A free online course offers training and tools to better understand the complex nexus between climate change and poverty, preparing participants to work for a sustainable future


This article is by Alison Macnaughton (Alison.MacNaughton@fao.org), Fisheries and Social Protection Specialist, UN Food and Agriculture Organization (FAO) Rome, Patrick McConney (patrick.mcconney@gmail.com), Senior Lecturer, Centre for Resource Management and Environmental Studies, University of the West Indies (UWI) Cavehill, Barbados, Daniela Kalikoski (Daniela.Kalikoski@fao.org), Fisheries Officer, UN Food and Agriculture Organization (FAO), Rome, Anthony Charles (tony.charles@smu.ca), Director, School of Environment, Saint Mary’s University, Halifax, Canada, Shelly-Ann Edwards, (sedwards@pioj.gov.jm) Programme Director, Poverty Reduction Coordinating Unit, Planning Institute of Jamaica, Sharon Hutchinson, (Sharon.Hutchinson@Sta.Uwi.Edu) Head of Department, Agricultural Economics and Extension, UWI St. Augustine, Trinidad and Tobago, Jefferson Jaikissoon, (jefferson.jaikissoon@fao.org) Agricultural Value Chain Development Specialist, FAO Subregional Office for the Caribbean, Guyana and Jesse Williams, (jesse.williams@my.uwi.edu), PhD Candidate/Research Assistant, UWI St. Augustine, Trinidad and Tobago


We are increasingly aware that climate change, vulnerability and poverty interact in multiple ways globally, contributing to interconnected cycles of negative impacts. This climate-poverty nexus challenges the efforts of coastal communities and small-scale fisheries (SSF) to build resilience. In this article, we present several new tools, including a recent report and a new free online course, co-designed and led by the Food and Agriculture Organization of the United Nations (FAO) and the University of the West Indies (UWI) that offer frameworks and approaches for addressing the nexus.

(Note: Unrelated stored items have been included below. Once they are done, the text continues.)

-- pv_equiv track=rewrite | github.com/mouredev/retos-programacion-2023 | Retos/Reto #28 - EXPRESIÓN MATEMÁTICA [Media]/python/gonsomito.py | exp_math
-- ===== SOURCE A (Python) =====
-- def exp_math(ecuacion):
-- #iniciar variables y trocear ecuación
--     simbolos = ("+", "-", "*", "/", "%")
--     elementos=ecuacion.split(" ")
--     x = 0
--
-- #Si no da la talla o no hay suficientes elementos, no continuamos
--     if len(elementos) < 3 or len(elementos)%2 == 0:
--         return False
--
-- #recorre la lista para diferenciar números de simbolos (número símbolo número ...)
--     while x < len(elementos):
--         if x==0 or x%2 == 0:
--             if elementos[x].replace(".","").isdigit() == False:
--                 return False
--         else:
--             if not(elementos[x] in simbolos) :
--                 return False
--         x = x + 1
--     return True
-- ===== SOURCE B (Python) =====
-- SIMBOLOS = {"+", "-", "*", "/", "%"}
--
-- def _es_num(e):
--     return e.replace(".", "").isdigit()
--
-- def _ok(elems):
--     # elems = number (symbol number)* ; consume two at a time
--     if not _es_num(elems[0]):
--         return False
--     if len(elems) == 1:
--         return True
--     return elems[1] in SIMBOLOS and _ok(elems[2:])
--
-- def exp_math(ecuacion):
--     elementos = ecuacion.split(" ")
--     if len(elementos) < 3 or len(elementos) % 2 == 0:
--         return False
--     return _ok(elementos)
-- ===== Notes on version B (the rewrite author's own statement) =====
-- stated objective: alternative
-- what changed: A's single index-parity while-loop over the split tokens is replaced by a structural recursion that checks the leading number and then consumes (operator, number) pairs two at a time.
import Mathlib
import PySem

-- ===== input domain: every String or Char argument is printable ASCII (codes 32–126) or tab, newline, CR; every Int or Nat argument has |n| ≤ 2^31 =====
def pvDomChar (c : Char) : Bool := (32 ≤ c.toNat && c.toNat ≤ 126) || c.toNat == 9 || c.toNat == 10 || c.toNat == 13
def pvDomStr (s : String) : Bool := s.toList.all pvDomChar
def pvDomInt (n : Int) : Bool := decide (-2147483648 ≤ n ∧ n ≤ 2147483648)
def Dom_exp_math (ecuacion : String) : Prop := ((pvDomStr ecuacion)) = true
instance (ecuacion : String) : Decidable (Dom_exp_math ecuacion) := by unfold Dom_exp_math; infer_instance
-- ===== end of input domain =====

-- B replaces A's index-parity while-loop by a recursion that consumes "number operator" pairs two at a time (objective: simpler decomposition, same cost).

-- ===== PORT A =====
def simbolosA : List String := ["+", "-", "*", "/", "%"]

-- elementos[x].replace(".","").isdigit()
def esNumA (e : String) : Bool := PySem.Str.strIsdigit (PySem.Str.replace e "." "")

-- the while loop: x runs from 0 to len(elementos)
def loopA (elems : List String) (x : Nat) : Bool :=
  if h : x < elems.length then
    if (x == 0) || (x % 2 == 0) then
      if esNumA (elems[x]'h) == false then false else loopA elems (x + 1)
    else
      if !(simbolosA.contains (elems[x]'h)) then false else loopA elems (x + 1)
  else true
termination_by elems.length - x

def exp_math (ecuacion : String) : Bool :=
  let elementos := (PySem.Str.split? ecuacion " ").getD []
  if elementos.length < 3 || elementos.length % 2 == 0 then false
  else loopA elementos 0

-- ===== PORT B =====
def simbolosB : List String := ["+", "-", "*", "/", "%"]

def esNumB (e : String) : Bool := PySem.Str.strIsdigit (PySem.Str.replace e "." "")

-- _ok: first element a number, then (operator number)* consumed two at a time
def okB : List String → Bool
  | [] => true                      -- unreachable from exp_math_alt (length ≥ 3 there)
  | [e] => if !esNumB e then false else true
  | e :: op :: rest =>
      if !esNumB e then false
      else simbolosB.contains op && okB rest

def exp_math_alt (ecuacion : String) : Bool :=
  let elementos := (PySem.Str.split? ecuacion " ").getD []
  if elementos.length < 3 || elementos.length % 2 == 0 then false
  else okB elementos

-- ===== PRECONDITION & SPEC =====
def Spec_exp_math (ecuacion : String) (out : Bool) : Prop := out = exp_math_alt ecuacion
instance (ecuacion : String) (out : Bool) : Decidable (Spec_exp_math ecuacion out) := by unfold Spec_exp_math; infer_instance

-- ===== CLAIM (what is proved, stated in full; the proofs are below) =====
def Claim_equal_exp_math : Prop := ∀ (ecuacion : String), Dom_exp_math ecuacion → Spec_exp_math ecuacion (exp_math ecuacion)

-- ===== LEMMAS AND PROOFS =====

-- skipping two leading elements shifts the loop index by two (parity is preserved)
theorem loopA_shift (a b : String) (rest : List String) :
    ∀ n k, rest.length - k ≤ n → loopA (a :: b :: rest) (k + 2) = loopA rest k := by
  intro n
  induction n with
  | zero =>
    intro k hk
    rw [loopA]
    conv_rhs => rw [loopA]
    have h1 : ¬ (k + 2 < (a :: b :: rest).length) := by simp; omega
    have h2 : ¬ (k < rest.length) := by omega
    simp [h1, h2]
  | succ n ih =>
    intro k hk
    rw [loopA]
    conv_rhs => rw [loopA]
    by_cases hlt : k < rest.length
    · have h1 : k + 2 < (a :: b :: rest).length := by simp; omega
      have hget : (a :: b :: rest)[k + 2]'(by simpa using h1) = rest[k]'hlt := by simp
      have hpar : (((k + 2 : Nat) == 0) || ((k + 2) % 2 == 0)) = ((k == 0) || (k % 2 == 0)) := by
        rcases Nat.even_or_odd k with he | ho
        · have h0 : k % 2 = 0 := Nat.even_iff.mp he
          simp [Nat.add_mod_right, h0]
        · have h1' : k % 2 = 1 := Nat.odd_iff.mp ho
          have hk0 : k ≠ 0 := by omega
          simp [Nat.add_mod_right, h1', hk0]
      have hrec : loopA (a :: b :: rest) (k + 2 + 1) = loopA rest (k + 1) :=
        ih (k + 1) (by omega)
      simp only [h1, dif_pos, hget, hpar]
      split_ifs <;> simp [hrec]
    · have h1 : ¬ (k + 2 < (a :: b :: rest).length) := by simp; omega
      simp [h1, hlt]

theorem loopA_eq_okB : (elems : List String) → loopA elems 0 = okB elems
  | [] => by rw [loopA]; simp [okB]
  | [e] => by
    rw [loopA]
    have h0 : (0 : Nat) < [e].length := by simp
    rw [loopA]
    simp [okB, esNumA, esNumB]
  | e :: op :: rest => by
    have ih := loopA_eq_okB rest
    rw [loopA]
    have h0 : (0 : Nat) < (e :: op :: rest).length := by simp
    rw [loopA]
    have hsh : loopA (e :: op :: rest) (0 + 2) = loopA rest 0 :=
      loopA_shift e op rest rest.length 0 (by omega)
    simp only [okB, esNumA, esNumB] at *
    simp [hsh, ih]
    cases PySem.Str.strIsdigit (PySem.Str.replace e "." "") <;>
      cases hc : simbolosA.contains op <;>
        simp_all [simbolosA, simbolosB]

-- ===== VERDICT (by name: the statement is the Claim_ definition above) =====
theorem exp_math_spec : Claim_equal_exp_math := by
  intro ecuacion _
  unfold Spec_exp_math exp_math exp_math_alt
  simp only []
  split_ifs with h
  · rfl
  · exact loopA_eq_okB _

Coastal small-scale fisheries communities around the world are on the front line of climate change impacts. They face unprecedented increases in the frequency and severity of acute weather events, like hurricanes, as also the ever-increasing chronic damage from slow-onset stressors like coral bleaching. Changes to marine systems are accompanied by increasing stressors and associated impacts on the terrestrial side. These include changes to rainfall patterns affecting freshwater availability as well as flooding and stormwater runoff impacting infrastructure and nearshore habitats. These impacts are also closely linked with social dimensions.

Coastal communities and SSF are disproportionately affected by climate change, due to a combination of factors such as high exposure to hazards, socioeconomic marginalization and vulnerability, inadequate infrastructure. They also lack access to services such as healthcare and social protection such as insurance or employment benefits. Repeated and continued exposure to shocks and stressors erodes the assets used for recovery, in a cycle of worsening existing vulnerabilities, creating new poverty. Many communities, organizations and countries are struggling to adapt to these challenges. At the same time, there is a significant adaptation gap, apparent in the inadequate and inequitable allocation of climate finance globally to support coastal communities and small island developing states (SIDS) seeking to build resilience.


Without effective policies and practical actions that work together, the livelihoods of millions of small-scale fishers are at risk…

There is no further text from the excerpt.